Annotating thread names

With the addition of a simple script to replace thread IDs with thread names, we can gain a better understanding of thread responsibilities within the application.
Let's capture another trace:
$ source ./etc/options-with-threads.sh

$ ./bin/perf-thread-flames 8513
Although flamegraph-named-thread-stacks.svg looks identical when zoomed-out, it contains one more very useful piece of context.


Named stacks
Named stacks

Rolling the mouse over the base of the image shows that the five similar stacks are all from threads named "dw-XX", giving a little more evidence that these are dropwizard handler threads.
There are a couple of narrower stacks named "dw-XX-acceptor"; these are the threads that manage incoming connections before they are handed off to the request processing thread pool.
Further along is a "metrics-csv-reporter" thread, whose responsibility is to write out performance metrics at regular intervals.
The logging framework thread is now more obvious when we can see its name is "AsyncAppender-Worker-async-console-appender".
With nothing more than an external script, we can now infer the following about our application:
  • this application has a request-handling thread-pool
  • fronted by an acceptor thread
  • logging is performed asynchronously
  • metrics reporting is enabled
This kind of overview of system architecture would be much harder to piece together by just reading the framework code.

Filtering

Now that we have this extra context in place, it is a simple matter to filter the flamegraphs down to a finer focus.
The perf-thread-grep script operates on the result of a previous call to perf-java-flames (as seen above).
Suppose we just wanted to look at what the JIT compiler threads were doing?
$ source ./etc/options-with-threads.sh

$ ./bin/perf-thread-grep 8513 "Compiler"
flamegraph-compiler.svg


Compiler threads
Compiler threads

or to focus in on threads that called into any logging functions?
$ source ./etc/options-with-threads.sh

$ ./bin/perf-thread-grep 8513 "logback"
flamegraph-logback.svg


Logging functions
Logging functions

Summary

Annotating flamegraphs with java thread names can offer insight into how an application's processing resources are configured.
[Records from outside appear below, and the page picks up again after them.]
-- merging across a cut whose two sides carry the same prefix: the adjacent blocks fuse
lemma pvMerge_eq : ∀ (n : Nat) (L R : List String) (off : Int), L.length ≤ n → L ≠ [] → R ≠ [] →
    L.getLast?.getD "" = R.head?.getD "" →
    ∃ bs a r2 rest,
      pvBlocks L off = bs ++ [[("start", a), ("end", off + (L.length : Int))]] ∧
      pvBlocks R (off + (L.length : Int)) =
        [("start", off + (L.length : Int)), ("end", r2)] :: rest ∧
      pvBlocks (L ++ R) off = bs ++ [[("start", a), ("end", r2)]] ++ rest := by
  intro n
  induction n with
  | zero =>
      intro L R off hn hL _ _
      cases L with
      | nil => exact absurd rfl hL
      | cons a t => simp at hn
  | succ n ih =>
      intro L R off hn hL hR heq
      obtain ⟨p, t, rfl⟩ : ∃ p t, L = p :: t := by
        cases L with
        | nil => exact absurd rfl hL
        | cons a t => exact ⟨a, t, rfl⟩
      obtain ⟨c, r, rfl⟩ : ∃ c r, R = c :: r := by
        cases R with
        | nil => exact absurd rfl hR
        | cons c r => exact ⟨c, r, rfl⟩
      have hu : ∀ x ∈ t.takeWhile (· == p), (x == p) = true := fun x hx => List.mem_takeWhile_imp (p := (· == p)) (l := t) hx
      have ht : t.takeWhile (· == p) ++ t.dropWhile (· == p) = t := List.takeWhile_append_dropWhile ..
      cases hwc : t.dropWhile (· == p) with
      | cons d w' =>
          have hc : (d == p) = false := pvDropWhile_head t d w' hwc
          have htw : (t ++ c :: r).takeWhile (· == p) = t.takeWhile (· == p) := by
            conv_lhs => rw [← ht, hwc, List.append_assoc]
            rw [pvTakeWhile_append _ _ hu]
            simp [hc]
          have hdw : (t ++ c :: r).dropWhile (· == p) = (d :: w') ++ c :: r := by
            conv_lhs => rw [← ht, hwc, List.append_assoc]
            rw [pvDropWhile_append _ _ hu]
            simp [hc]
          have hLlast : (p :: t).getLast?.getD "" = (d :: w').getLast?.getD "" := by
            conv_lhs => rw [show p :: t = (p :: t.takeWhile (· == p)) ++ (d :: w') by
              rw [← hwc]; simp [ht]]
            rw [List.getLast?_append_of_ne_nil _ (by simp)]
          have hwlen : (d :: w').length ≤ n := by
            have h1 := List.length_dropWhile_le (· == p) t
            rw [hwc] at h1
            simp at hn h1 ⊢
            omega
          obtain ⟨bs, a, r2, rest, h1, h2, h3⟩ := ih (d :: w') (c :: r)
            (off + (1 + ((t.takeWhile (· == p)).length : Int))) hwlen (by simp) (by simp)
            (by rw [← hLlast]; exact heq)
          have hlenN : (t.takeWhile (· == p)).length + (d :: w').length = t.length := by
            conv_rhs => rw [← ht, hwc]
            simp
          have hY : off + (1 + ((t.takeWhile (· == p)).length : Int)) + ((d :: w').length : Int)
              = off + (((p :: t).length : Nat) : Int) := by
            simp only [List.length_cons] at hlenN ⊢
            push_cast
            omega
          rw [hY] at h1 h2
          refine ⟨[("start", off), ("end", off + (1 + ((t.takeWhile (· == p)).length : Int)))] :: bs,
            a, r2, rest, ?_, h2, ?_⟩
          · rw [pvBlocks_cons, hwc, h1]
            simp
          · rw [List.cons_append, pvBlocks_cons, htw, hdw, h3]
            simp
      | nil =>
          have ht' : t.takeWhile (· == p) = t := by
            rw [← ht, hwc]
            simp
            exact fun x hx => by simpa using hu x hx
          have hup : ∀ x ∈ t, (x == p) = true := by rw [ht'] at hu; exact hu
          have hLlast : (p :: t).getLast?.getD "" = p := pvGetLast_const p t hup
          rw [hLlast] at heq
          simp only [List.head?_cons, Option.getD_some] at heq
          subst heq
          have htw : (t ++ p :: r).takeWhile (· == p) = t ++ p :: r.takeWhile (· == p) := by
            rw [pvTakeWhile_append _ _ hup]
            simp
          have hdw : (t ++ p :: r).dropWhile (· == p) = r.dropWhile (· == p) := by
            rw [pvDropWhile_append _ _ hup]
            simp
          refine ⟨[], off,
            off + (((p :: t).length : Nat) : Int) + (1 + ((r.takeWhile (· == p)).length : Int)),
            pvBlocks (r.dropWhile (· == p))
              (off + (((p :: t).length : Nat) : Int) + (1 + ((r.takeWhile (· == p)).length : Int))),
            ?_, ?_, ?_⟩
          · rw [pvBlocks_cons, hwc, ht', pvBlocks_nil]
            have : off + (1 + (t.length : Int)) = off + (((p :: t).length : Nat) : Int) := by
              simp only [List.length_cons]
              push_cast
              ring
            rw [this]
            simp
          · rw [pvBlocks_cons]
          · rw [List.cons_append, pvBlocks_cons, htw, hdw]
            have hend : off + (1 + (((t ++ p :: r.takeWhile (· == p))).length : Int)) =
                off + (((p :: t).length : Nat) : Int) +
                  (1 + ((r.takeWhile (· == p)).length : Int)) := by
              simp only [List.length_cons, List.length_append]
              push_cast
              ring
            rw [hend]
            simp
We can use this extra context to easily zoom in on certain functionality.
This technique is particularly powerful when exploring unfamiliar applications with large numbers of threads, whose function may not be immediately obvious.
My learned correspondent Nitsan has suggested that I'm being lazy by using jstack to generate the thread-name mapping. His main complaint is that it causes a safe-point pause in the running application. To make these scripts a little more lightweight, I will explore retrieving the thread names via JVMTI or another low-level interface. But that's a blog post for another day.